### WHAT THE TASK REQUIRES
In the listing below, a line holding "def Dom_calc_py (n" and a line holding "-- the second" mark the range. Retype both exactly, with all lines between them.
═════ AVAILABLE DATA
-- pv_equiv track=rewrite | github.com/rigizer/algorithm | 백준/Silver/32373. 장난감 자물쇠/장난감 자물쇠.py | calc
-- ===== SOURCE A (Python) =====
-- def calc(n, k, a):
--     groups = {}
--     for i in range(n):
--         r = i % k
--         if r not in groups:
--             groups[r] = []
--         groups[r].append(a[i])
--
--     for r in groups:
--         groups[r].sort()
--
--     sorted_arr = [0] * n
--     indices = {r: 0 for r in groups}
--
--     for i in range(n):
--         r = i % k
--         sorted_arr[i] = groups[r][indices[r]]
--         indices[r] += 1
--
--     return sorted_arr == sorted(a)
-- ===== SOURCE B (Python) =====
-- def calc(n, k, a):
--     need = {}
--     for i, x in enumerate(sorted(a)):
--         key = (i % k, x)
--         need[key] = need.get(key, 0) + 1
--     for i in range(n):
--         key = (i % k, a[i])
--         if need.get(key, 0) == 0:
--             return False
--         need[key] -= 1
--     return all(v == 0 for v in need.values())
-- ===== Notes on version B (the rewrite author's own statement) =====
-- stated objective: alternative
-- what changed: B never builds the rearranged array: it counts (i % k, value) pairs of sorted(a) in one dict and consumes that multiset in a single early-exit pass over a's first n elements, using that residue-wise sorting reproduces sorted(a) iff each residue class already holds the right multiset; Pre_ requires n <= len(a) (beyond it A raises IndexError) and k != 0 unless a is empty (with k = 0 and nonempty a, A raises ZeroDivisionError for n >= 1, and for n <= 0 returns False where B's counting loop itself raises ZeroDivisionError).
-- outside the precondition, e.g. on calc(0, 0, [1]): A returns False, B raises ZeroDivisionError
import Mathlib
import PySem

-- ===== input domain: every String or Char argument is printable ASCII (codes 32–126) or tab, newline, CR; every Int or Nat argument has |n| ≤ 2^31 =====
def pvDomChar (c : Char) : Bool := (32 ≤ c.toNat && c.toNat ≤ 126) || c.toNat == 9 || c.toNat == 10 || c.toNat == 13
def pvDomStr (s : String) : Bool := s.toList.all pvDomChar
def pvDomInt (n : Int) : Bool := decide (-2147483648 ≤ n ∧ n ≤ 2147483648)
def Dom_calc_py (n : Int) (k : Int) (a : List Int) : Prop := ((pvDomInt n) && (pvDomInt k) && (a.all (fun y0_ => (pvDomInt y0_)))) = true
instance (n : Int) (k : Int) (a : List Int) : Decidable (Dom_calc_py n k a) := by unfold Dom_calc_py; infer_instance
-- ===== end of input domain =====

-- B never builds the rearranged array: it counts (i % k, value) pairs of sorted(a) in one dict
-- and consumes them in a single pass over the input, with an early exit; objective: alternative.

-- ===== PORT A =====
def calc_py (n : Int) (k : Int) (a : List Int) : Bool :=
  -- groups = {}; for i in range(n): r = i % k; if r not in groups: groups[r] = []; groups[r].append(a[i])
  let groups : PySem.Dict Int (List Int) :=
    (PySem.List.pyRange 0 n 1).foldl
      (fun g i =>
        let r := PySem.Int.mod i k
        let g := if g.contains r then g else g.insert r ([] : List Int)
        g.modify r [] (fun l => l ++ [PySem.List.pyGetD a i 0]))
      PySem.Dict.empty
  -- for r in groups: groups[r].sort()
  let groups := groups.keys.foldl
      (fun g r => g.modify r [] (fun l => PySem.List.sorted l (fun x => x) false)) groups
  -- sorted_arr = [0] * n; indices = {r: 0 for r in groups}
  let indices : PySem.Dict Int Int :=
    groups.keys.foldl (fun d r => d.insert r (0 : Int)) PySem.Dict.empty
  -- for i in range(n): r = i % k; sorted_arr[i] = groups[r][indices[r]]; indices[r] += 1
  let st :=
    (PySem.List.pyRange 0 n 1).foldl
      (fun (st : List Int × PySem.Dict Int Int) i =>
        let r := PySem.Int.mod i k
        let v := PySem.List.pyGetD (groups.getD r []) (st.2.getD r 0) 0
        (PySem.List.pySetD st.1 i v, st.2.insert r (st.2.getD r 0 + 1)))
      (List.replicate n.toNat 0, indices)
  -- return sorted_arr == sorted(a)
  decide (st.1 = PySem.List.sorted a (fun x => x) false)

-- ===== PORT B =====
-- the second loop with its early 'return False', then the final all-zero check
def pvGo (k : Int) (a : List Int) : List Int → PySem.Dict (Int × Int) Int → Bool
  | [], need => need.values.all (fun v => v == 0)
  | i :: rest, need =>
      -- key = (i % k, a[i]); if need.get(key, 0) == 0: return False; need[key] -= 1
      if need.getD (PySem.Int.mod i k, PySem.List.pyGetD a i 0) 0 == 0 then false
      else pvGo k a rest
        (need.insert (PySem.Int.mod i k, PySem.List.pyGetD a i 0)
          (need.getD (PySem.Int.mod i k, PySem.List.pyGetD a i 0) 0 - 1))

def calc_py_alt (n : Int) (k : Int) (a : List Int) : Bool :=
  -- need = {}; for i, x in enumerate(sorted(a)): need[(i % k, x)] = need.get((i % k, x), 0) + 1
  let need :=
    (PySem.List.enumerate (PySem.List.sorted a (fun x => x) false)).foldl
      (fun d p => d.insert (PySem.Int.mod p.1 k, p.2) (d.getD (PySem.Int.mod p.1 k, p.2) 0 + 1))
      PySem.Dict.empty
  -- for i in range(n): …early False…; return all(v == 0 for v in need.values())
  pvGo k a (PySem.List.pyRange 0 n 1) need

-- ===== PRECONDITION & SPEC =====
-- Pre_ requires n ≤ len(a) and (k ≠ 0 or a empty): n > len(a) makes A raise IndexError,
-- and with k = 0 and a nonempty A's value (for n ≤ 0) is unreachable for B, whose counting
-- loop over enumerate(sorted(a)) raises ZeroDivisionError there.
def Pre_calc_py (n : Int) (k : Int) (a : List Int) : Prop :=
  n ≤ (a.length : Int) ∧ (k ≠ 0 ∨ a = [])
instance (n : Int) (k : Int) (a : List Int) : Decidable (Pre_calc_py n k a) := by unfold Pre_calc_py; infer_instance

def pvWitness_calc_py : Int × Int × List Int := (3, 2, [3, 1, 2])

def Spec_calc_py (n : Int) (k : Int) (a : List Int) (out : Bool) : Prop := out = calc_py_alt n k a
instance (n : Int) (k : Int) (a : List Int) (out : Bool) : Decidable (Spec_calc_py n k a out) := by unfold Spec_calc_py; infer_instance

-- ===== CLAIM (what is proved, stated in full; the proofs are below) =====
def Claim_equal_calc_py : Prop := ∀ (n : Int) (k : Int) (a : List Int), Dom_calc_py n k a → Pre_calc_py n k a → Spec_calc_py n k a (calc_py n k a)

-- ===== LEMMAS AND PROOFS =====

-- number of indices j < N with j % k' = r  (closed ceiling form, valid for r < k')
def pvCnt (N k' r : Nat) : Nat := (N - r + (k' - 1)) / k'

-- the residue class p[r::k'] as a list
def pvCls (p : List Int) (k' r : Nat) : List Int :=
  (List.range (pvCnt p.length k' r)).map (fun q => p.getD (r + k' * q) 0)

-- value at position j of the residue-wise sorted rearrangement of p
def pvTarget (p : List Int) (k' j : Nat) : Int :=
  (PySem.List.sorted (pvCls p k' (j % k')) (fun x => x) false).getD (j / k') 0

def pvL (p : List Int) (k' : Nat) : List Int := (List.range p.length).map (pvTarget p k')

lemma lt_pvCnt_iff {k' : Nat} (hk : 0 < k') (A q : Nat) :
    q < (A + (k' - 1)) / k' ↔ k' * q < A := by
  constructor
  · intro h
    have h1 : k' * (q + 1) ≤ k' * ((A + (k' - 1)) / k') := Nat.mul_le_mul_left _ h
    have h2 : k' * ((A + (k' - 1)) / k') ≤ A + (k' - 1) := Nat.mul_div_le _ _
    rw [Nat.mul_succ] at h1
    omega
  · intro h
    rw [Nat.lt_iff_add_one_le, Nat.le_div_iff_mul_le hk, add_mul, one_mul, mul_comm]
    omega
══════════
### WRITTEN RESPONSE
def Dom_calc_py (n : Int) (k : Int) (a : List Int) : Prop := ((pvDomInt n) && (pvDomInt k) && (a.all (fun y0_ => (pvDomInt y0_)))) = true
instance (n : Int) (k : Int) (a : List Int) : Decidable (Dom_calc_py n k a) := by unfold Dom_calc_py; infer_instance
-- ===== end of input domain =====

-- B never builds the rearranged array: it counts (i % k, value) pairs of sorted(a) in one dict
-- and consumes them in a single pass over the input, with an early exit; objective: alternative.

-- ===== PORT A =====
def calc_py (n : Int) (k : Int) (a : List Int) : Bool :=
  -- groups = {}; for i in range(n): r = i % k; if r not in groups: groups[r] = []; groups[r].append(a[i])
  let groups : PySem.Dict Int (List Int) :=
    (PySem.List.pyRange 0 n 1).foldl
      (fun g i =>
        let r := PySem.Int.mod i k
        let g := if g.contains r then g else g.insert r ([] : List Int)
        g.modify r [] (fun l => l ++ [PySem.List.pyGetD a i 0]))
      PySem.Dict.empty
  -- for r in groups: groups[r].sort()
  let groups := groups.keys.foldl
      (fun g r => g.modify r [] (fun l => PySem.List.sorted l (fun x => x) false)) groups
  -- sorted_arr = [0] * n; indices = {r: 0 for r in groups}
  let indices : PySem.Dict Int Int :=
    groups.keys.foldl (fun d r => d.insert r (0 : Int)) PySem.Dict.empty
  -- for i in range(n): r = i % k; sorted_arr[i] = groups[r][indices[r]]; indices[r] += 1
  let st :=
    (PySem.List.pyRange 0 n 1).foldl
      (fun (st : List Int × PySem.Dict Int Int) i =>
        let r := PySem.Int.mod i k
        let v := PySem.List.pyGetD (groups.getD r []) (st.2.getD r 0) 0
        (PySem.List.pySetD st.1 i v, st.2.insert r (st.2.getD r 0 + 1)))
      (List.replicate n.toNat 0, indices)
  -- return sorted_arr == sorted(a)
  decide (st.1 = PySem.List.sorted a (fun x => x) false)

-- ===== PORT B =====
-- the second loop with its early 'return False', then the final all-zero check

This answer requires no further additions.